Roman style artichokes is a traditional Roman dish. More precisely it’s a tasty side dish, usually served with meats, especially lamb. In many Italian restaurants, Roman-style artichokes are even served as an appetizer.

Ingredients

  • 1 Large Jar of Artichokes preserved in Olive Oil
  • 1/2 Lemon Squeezed
  • 1 Tbs Fresh Parsley Chopped
  • 3 Tbs Fresh Mint Chopped
  • 1 Clove Garlic Finely Chopped
  • 2 Tbs Fresh Breadcrumbs Coarsely Chopped
  • Salt and Ground Black Pepper to taste

Instructions

1

Using a sieve, strain the oil from the preserved Artichokes

2

Combine the rest of the ingredients and mix well

3

Allow resting for approx one hour so the flavours infuse

4

Serve and enjoy

Artichokes Alla Romana, Roman-style artichokes, is a classic yet simple recipe from Rome where artichokes are filled with fragrant herbs then braised.

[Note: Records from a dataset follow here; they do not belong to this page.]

-- pv_equiv track=rewrite | github.com/skshruti/course_projects | information retrieval/COL764Project/loglogistic.py | tfIdf_preProcess
-- ===== SOURCE A (Python) =====
-- def tfIdf_preProcess(corpuslist):
--     inverse_doc_freq = {}   #vocabulary : doc frequency
--     term_freq = {}   #doc : term_frequency map
--     doc_length = {}
--     num_docs = 0
--     for doc in corpuslist:
--         num_docs += 1
--         doc_length[num_docs] = len(doc)
--         docTerm_freq = {}
--         for word in doc:
--             if(word == " " or word == "" ):
--                 continue
--             else:
--                 #word = p.stem(word.lower(), 0,len(word)-1)
--                 if(docTerm_freq.get(word) == None):
--                     docTerm_freq[word] = 1
--                     if(inverse_doc_freq.get(word) == None):
--                         inverse_doc_freq[word] = 1
--                     else:
--                         inverse_doc_freq[word] += 1
--                 else:
--                     docTerm_freq[word] += 1
--         term_freq[num_docs] = docTerm_freq
--     return inverse_doc_freq, term_freq, num_docs, doc_length
-- ===== SOURCE B (Python) =====
-- def tfIdf_preProcess(corpuslist):
--     # Phase 1: one pass over the corpus building per-doc frequency maps and lengths.
--     term_freq = {}
--     doc_length = {}
--     num_docs = 0
--     for doc in corpuslist:
--         num_docs += 1
--         doc_length[num_docs] = len(doc)
--         d = {}
--         for word in doc:
--             if word != " " and word != "":
--                 d[word] = d.get(word, 0) + 1
--         term_freq[num_docs] = d
--     # Phase 2: derive document frequencies from the per-doc maps.
--     inverse_doc_freq = {}
--     for d in term_freq.values():
--         for word in d:
--             inverse_doc_freq[word] = inverse_doc_freq.get(word, 0) + 1
--     return inverse_doc_freq, term_freq, num_docs, doc_length
-- ===== Notes on version B (the rewrite author's own statement) =====
-- stated objective: alternative
-- what changed: Splits A's single interleaved pass (which updates the global doc-frequency map inside the per-word branch of the inner loop) into two separate full passes: phase 1 builds only per-doc frequency maps and lengths with a plain get-default counter, phase 2 derives inverse_doc_freq by iterating the accumulated per-doc maps' keys.
import Mathlib
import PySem

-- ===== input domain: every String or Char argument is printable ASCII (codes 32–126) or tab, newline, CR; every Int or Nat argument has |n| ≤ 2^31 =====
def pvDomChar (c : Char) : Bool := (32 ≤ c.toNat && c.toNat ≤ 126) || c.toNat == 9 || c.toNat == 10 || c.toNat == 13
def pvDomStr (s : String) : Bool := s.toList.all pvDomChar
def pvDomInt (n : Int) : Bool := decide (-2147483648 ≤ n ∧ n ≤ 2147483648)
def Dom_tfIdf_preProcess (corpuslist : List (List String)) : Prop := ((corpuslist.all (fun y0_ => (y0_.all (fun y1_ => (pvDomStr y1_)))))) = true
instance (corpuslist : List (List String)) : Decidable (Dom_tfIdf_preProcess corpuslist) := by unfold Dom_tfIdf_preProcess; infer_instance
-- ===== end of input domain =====

-- B replaces A's single interleaved pass by two separate passes (per-doc counting, then
-- document-frequency derivation from the per-doc maps); same cost, different decomposition.


-- ===== PORT A =====
-- A's idf update: if inverse_doc_freq.get(word) is None set 1 else += 1
def tfIdfA_idfIncr (idf : PySem.Dict String Int) (w : String) : PySem.Dict String Int :=
  match idf.get? w with
  | none => idf.insert w 1
  | some v => idf.insert w (v + 1)

-- A's inner loop over a document's words, threading (inverse_doc_freq, docTerm_freq)
def tfIdfA_inner (idf dtf : PySem.Dict String Int) :
    List String → PySem.Dict String Int × PySem.Dict String Int
  | [] => (idf, dtf)
  | w :: ws =>
    if w == " " || w == "" then tfIdfA_inner idf dtf ws
    else
      match dtf.get? w with
      | none => tfIdfA_inner (tfIdfA_idfIncr idf w) (dtf.insert w 1) ws
      | some v => tfIdfA_inner idf (dtf.insert w (v + 1)) ws

-- A's outer loop over the corpus
def tfIdfA_outer (idf : PySem.Dict String Int) (tf : PySem.Dict Int (PySem.Dict String Int))
    (n : Int) (dl : PySem.Dict Int Int) :
    List (List String) →
      PySem.Dict String Int × PySem.Dict Int (PySem.Dict String Int) × Int × PySem.Dict Int Int
  | [] => (idf, tf, n, dl)
  | doc :: docs =>
    let n' := n + 1
    let dl' := dl.insert n' (doc.length : Int)
    let p := tfIdfA_inner idf PySem.Dict.empty doc
    tfIdfA_outer p.1 (tf.insert n' p.2) n' dl' docs

def tfIdf_preProcess (corpuslist : List (List String)) :
    (List (String × Int)) × (List (Int × List (String × Int))) × Int × (List (Int × Int)) :=
  let r := tfIdfA_outer PySem.Dict.empty PySem.Dict.empty 0 PySem.Dict.empty corpuslist
  (r.1.items, r.2.1.items.map (fun p => (p.1, p.2.items)), r.2.2.1, r.2.2.2.items)

-- ===== PORT B =====
-- B's per-doc counter: d[word] = d.get(word, 0) + 1, skipping " " and ""
def tfIdfB_docMap (d : PySem.Dict String Int) (doc : List String) : PySem.Dict String Int :=
  doc.foldl (fun d w => if w != " " && w != "" then d.insert w (d.getD w 0 + 1) else d) d

-- B's phase 1: per-doc maps and lengths
def tfIdfB_phase1 (tf : PySem.Dict Int (PySem.Dict String Int)) (n : Int) (dl : PySem.Dict Int Int) :
    List (List String) → PySem.Dict Int (PySem.Dict String Int) × Int × PySem.Dict Int Int
  | [] => (tf, n, dl)
  | doc :: docs =>
    let n' := n + 1
    let dl' := dl.insert n' (doc.length : Int)
    let d := tfIdfB_docMap PySem.Dict.empty doc
    tfIdfB_phase1 (tf.insert n' d) n' dl' docs

-- B's phase 2: document frequencies from the per-doc maps
def tfIdfB_phase2 (idf : PySem.Dict String Int) (ds : List (PySem.Dict String Int)) :
    PySem.Dict String Int :=
  ds.foldl (fun i d => d.keys.foldl (fun i w => i.insert w (i.getD w 0 + 1)) i) idf

def tfIdf_preProcess_alt (corpuslist : List (List String)) :
    (List (String × Int)) × (List (Int × List (String × Int))) × Int × (List (Int × Int)) :=
  let r := tfIdfB_phase1 PySem.Dict.empty 0 PySem.Dict.empty corpuslist
  let idf := tfIdfB_phase2 PySem.Dict.empty r.1.values
  (idf.items, r.1.items.map (fun p => (p.1, p.2.items)), r.2.1, r.2.2.items)

-- ===== PRECONDITION & SPEC =====
def Spec_tfIdf_preProcess (corpuslist : List (List String)) (out : (List (String × Int)) × (List (Int × List (String × Int))) × Int × (List (Int × Int))) : Prop := out = tfIdf_preProcess_alt corpuslist
instance (corpuslist : List (List String)) (out : (List (String × Int)) × (List (Int × List (String × Int))) × Int × (List (Int × Int))) : Decidable (Spec_tfIdf_preProcess corpuslist out) := by unfold Spec_tfIdf_preProcess; infer_instance

-- ===== CLAIM (what is proved, stated in full; the proofs are below) =====
def Claim_equal_tfIdf_preProcess : Prop := ∀ (corpuslist : List (List String)), Dom_tfIdf_preProcess corpuslist → Spec_tfIdf_preProcess corpuslist (tfIdf_preProcess corpuslist)

-- ===== LEMMAS AND PROOFS =====

theorem tfIdfB_docMap_cons_skip (d : PySem.Dict String Int) (w : String) (ws : List String)
    (hw : (w != " " && w != "") = false) :
    tfIdfB_docMap d (w :: ws) = tfIdfB_docMap d ws := by
  simp only [tfIdfB_docMap, List.foldl_cons, hw, Bool.false_eq_true, if_false]

theorem tfIdfB_docMap_cons_count (d : PySem.Dict String Int) (w : String) (ws : List String)
    (hw : (w != " " && w != "") = true) :
    tfIdfB_docMap d (w :: ws) = tfIdfB_docMap (d.insert w (d.getD w 0 + 1)) ws := by
  simp only [tfIdfB_docMap, List.foldl_cons, hw]
  simp

-- A's conditional idf increment equals B's get-default increment
theorem tfIdfA_idfIncr_eq (idf : PySem.Dict String Int) (w : String) :
    tfIdfA_idfIncr idf w = idf.insert w (idf.getD w 0 + 1) := by
  unfold tfIdfA_idfIncr
  cases h : idf.get? w with
  | none => rw [PySem.Dict.getD_of_get?_eq_none idf 0 h]; simp
  | some v => rw [PySem.Dict.getD_of_get?_eq_some idf 0 h]

-- the keys of B's per-doc counter extend the starting keys
theorem tfIdfB_docMap_keys (doc : List String) (d : PySem.Dict String Int) :
    ∃ t, (tfIdfB_docMap d doc).keys = d.keys ++ t := by
  induction doc generalizing d with
  | nil => exact ⟨[], by simp [tfIdfB_docMap]⟩
  | cons w ws ih =>
    cases hw : (w != " " && w != "") with
    | false =>
      rcases ih d with ⟨t, ht⟩
      exact ⟨t, by rw [tfIdfB_docMap_cons_skip d w ws hw, ht]⟩
    | true =>
      rcases ih (d.insert w (d.getD w 0 + 1)) with ⟨t, ht⟩
      rw [tfIdfB_docMap_cons_count d w ws hw]
      cases hc : d.contains w with
      | true =>
        refine ⟨t, ?_⟩
        rw [ht, PySem.Dict.keys_insert_of_contains d _ hc]
      | false =>
        refine ⟨w :: t, ?_⟩
        rw [ht, PySem.Dict.keys_insert_of_not_contains d _ hc]
        simp

-- A's inner loop computes B's per-doc counter, folding the idf increment over its new keys
theorem tfIdfA_inner_eq (doc : List String) (idf dtf : PySem.Dict String Int) :
    tfIdfA_inner idf dtf doc =
      (((tfIdfB_docMap dtf doc).keys.drop dtf.keys.length).foldl
          (fun i w => i.insert w (i.getD w 0 + 1)) idf,
        tfIdfB_docMap dtf doc) := by
  induction doc generalizing idf dtf with
  | nil => simp [tfIdfA_inner, tfIdfB_docMap, List.drop_length]
  | cons w ws ih =>
    cases hs : (w == " " || w == "") with
    | true =>
      have hw : (w != " " && w != "") = false := by
        cases h1 : w == " " <;> cases h2 : w == "" <;> simp_all [bne]
      rw [tfIdfB_docMap_cons_skip dtf w ws hw]
      simp only [tfIdfA_inner, hs, if_true]
      exact ih idf dtf
    | false =>
      have hw : (w != " " && w != "") = true := by
        cases h1 : w == " " <;> cases h2 : w == "" <;> simp_all [bne]
      rw [tfIdfB_docMap_cons_count dtf w ws hw]
      cases h : dtf.get? w with
      | none =>
        have hc : dtf.contains w = false := (PySem.Dict.get?_eq_none_iff_contains dtf w).mp h
        have hd0 : dtf.getD w 0 = 0 := PySem.Dict.getD_of_get?_eq_none dtf 0 h
        have hkeys : (dtf.insert w (dtf.getD w 0 + 1)).keys = dtf.keys ++ [w] :=
          PySem.Dict.keys_insert_of_not_contains dtf _ hc
        have hins : dtf.insert w (dtf.getD w 0 + 1) = dtf.insert w 1 := by
          rw [hd0]; norm_num
        rcases tfIdfB_docMap_keys ws (dtf.insert w 1) with ⟨t, ht⟩
        have hkeys1 : (dtf.insert w 1).keys = dtf.keys ++ [w] := by rw [← hins, hkeys]
        have hR : (tfIdfB_docMap (dtf.insert w 1) ws).keys
            = (dtf.keys ++ [w]) ++ t := by rw [ht, hkeys1]
        have hdrop1 : ((dtf.keys ++ [w]) ++ t).drop (dtf.keys ++ [w]).length = t :=
          List.drop_left
        have hdrop2 : ((dtf.keys ++ [w]) ++ t).drop dtf.keys.length = w :: t := by
          rw [List.append_assoc, List.drop_left]; rfl
        simp only [tfIdfA_inner, hs, Bool.false_eq_true, if_false, h]
        rw [hins, ih, tfIdfA_idfIncr_eq, hR, hkeys1, hdrop1, hdrop2]
        simp
      | some v =>
        have hc : dtf.contains w = true := by
          cases hcc : dtf.contains w with
          | false =>
            rw [(PySem.Dict.get?_eq_none_iff_contains dtf w).mpr hcc] at h; cases h
          | true => rfl
        have hd0 : dtf.getD w 0 = v := PySem.Dict.getD_of_get?_eq_some dtf 0 h
        have hkeys : (dtf.insert w (dtf.getD w 0 + 1)).keys = dtf.keys :=
          PySem.Dict.keys_insert_of_contains dtf _ hc
        simp only [tfIdfA_inner, hs, Bool.false_eq_true, if_false, h]
        rw [show dtf.insert w (v + 1) = dtf.insert w (dtf.getD w 0 + 1) by rw [hd0]]
        rw [ih, hkeys]

-- A's outer loop splits into B's two phases
theorem tfIdfA_outer_eq (docs : List (List String)) (idf : PySem.Dict String Int)
    (tf : PySem.Dict Int (PySem.Dict String Int)) (n : Int) (dl : PySem.Dict Int Int) :
    tfIdfA_outer idf tf n dl docs =
      (tfIdfB_phase2 idf (docs.map (tfIdfB_docMap PySem.Dict.empty)),
        tfIdfB_phase1 tf n dl docs) := by
  induction docs generalizing idf tf n dl with
  | nil => simp [tfIdfA_outer, tfIdfB_phase1, tfIdfB_phase2]
  | cons doc docs ih =>
    simp only [tfIdfA_outer, tfIdfB_phase1, List.map_cons]
    rw [tfIdfA_inner_eq, ih]
    simp [tfIdfB_phase2, PySem.Dict.keys_empty]

-- phase 1 appends the per-doc maps to the values of tf when existing keys are ≤ n
theorem tfIdfB_phase1_values (docs : List (List String))
    (tf : PySem.Dict Int (PySem.Dict String Int)) (n : Int) (dl : PySem.Dict Int Int)
    (h : ∀ k ∈ tf.keys, k ≤ n) :
    (tfIdfB_phase1 tf n dl docs).1.values
      = tf.values ++ docs.map (tfIdfB_docMap PySem.Dict.empty) := by
  induction docs generalizing tf n dl with
  | nil => simp [tfIdfB_phase1]
  | cons doc docs ih =>
    simp only [tfIdfB_phase1, List.map_cons]
    have hnm : (n + 1) ∉ tf.keys := fun hm => by have := h _ hm; omega
    have hc : tf.contains (n + 1) = false := by
      rw [PySem.Dict.contains_eq_decide_mem_keys]; simp [hnm]
    have h' : ∀ k ∈ (tf.insert (n + 1) (tfIdfB_docMap PySem.Dict.empty doc)).keys, k ≤ n + 1 := by
      intro k hk
      rw [PySem.Dict.keys_insert_of_not_contains tf _ hc] at hk
      rcases List.mem_append.mp hk with hk | hk
      · have := h _ hk; omega
      · simp at hk; omega
    rw [ih _ _ _ h']
    rw [show (tf.insert (n + 1) (tfIdfB_docMap PySem.Dict.empty doc)).values
        = tf.values ++ [tfIdfB_docMap PySem.Dict.empty doc] by
      simp [PySem.Dict.values, PySem.Dict.items_insert_of_not_contains tf _ hc]]
    simp

-- ===== VERDICT (by name: the statement is the Claim_ definition above) =====
theorem tfIdf_preProcess_spec : Claim_equal_tfIdf_preProcess := by
  intro corpuslist _
  unfold Spec_tfIdf_preProcess
  simp only [tfIdf_preProcess, tfIdf_preProcess_alt]
  rw [tfIdfA_outer_eq,
      tfIdfB_phase1_values _ _ _ _ (by simp [PySem.Dict.keys_empty])]
  simp [PySem.Dict.values, PySem.Dict.empty]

They result in the most tender and flavoursome artichokes that will change your mind about this often intimidating vegetable forever. In just a few steps and with only a handful of ingredients, you can create Artichoke Alla Romana. This will bring in the Roman feel to any happy gathering.

Artichokes or Carciofi, are native to the Mediterranean. They were first mentioned in Italian cuisine as far back as the 16th century.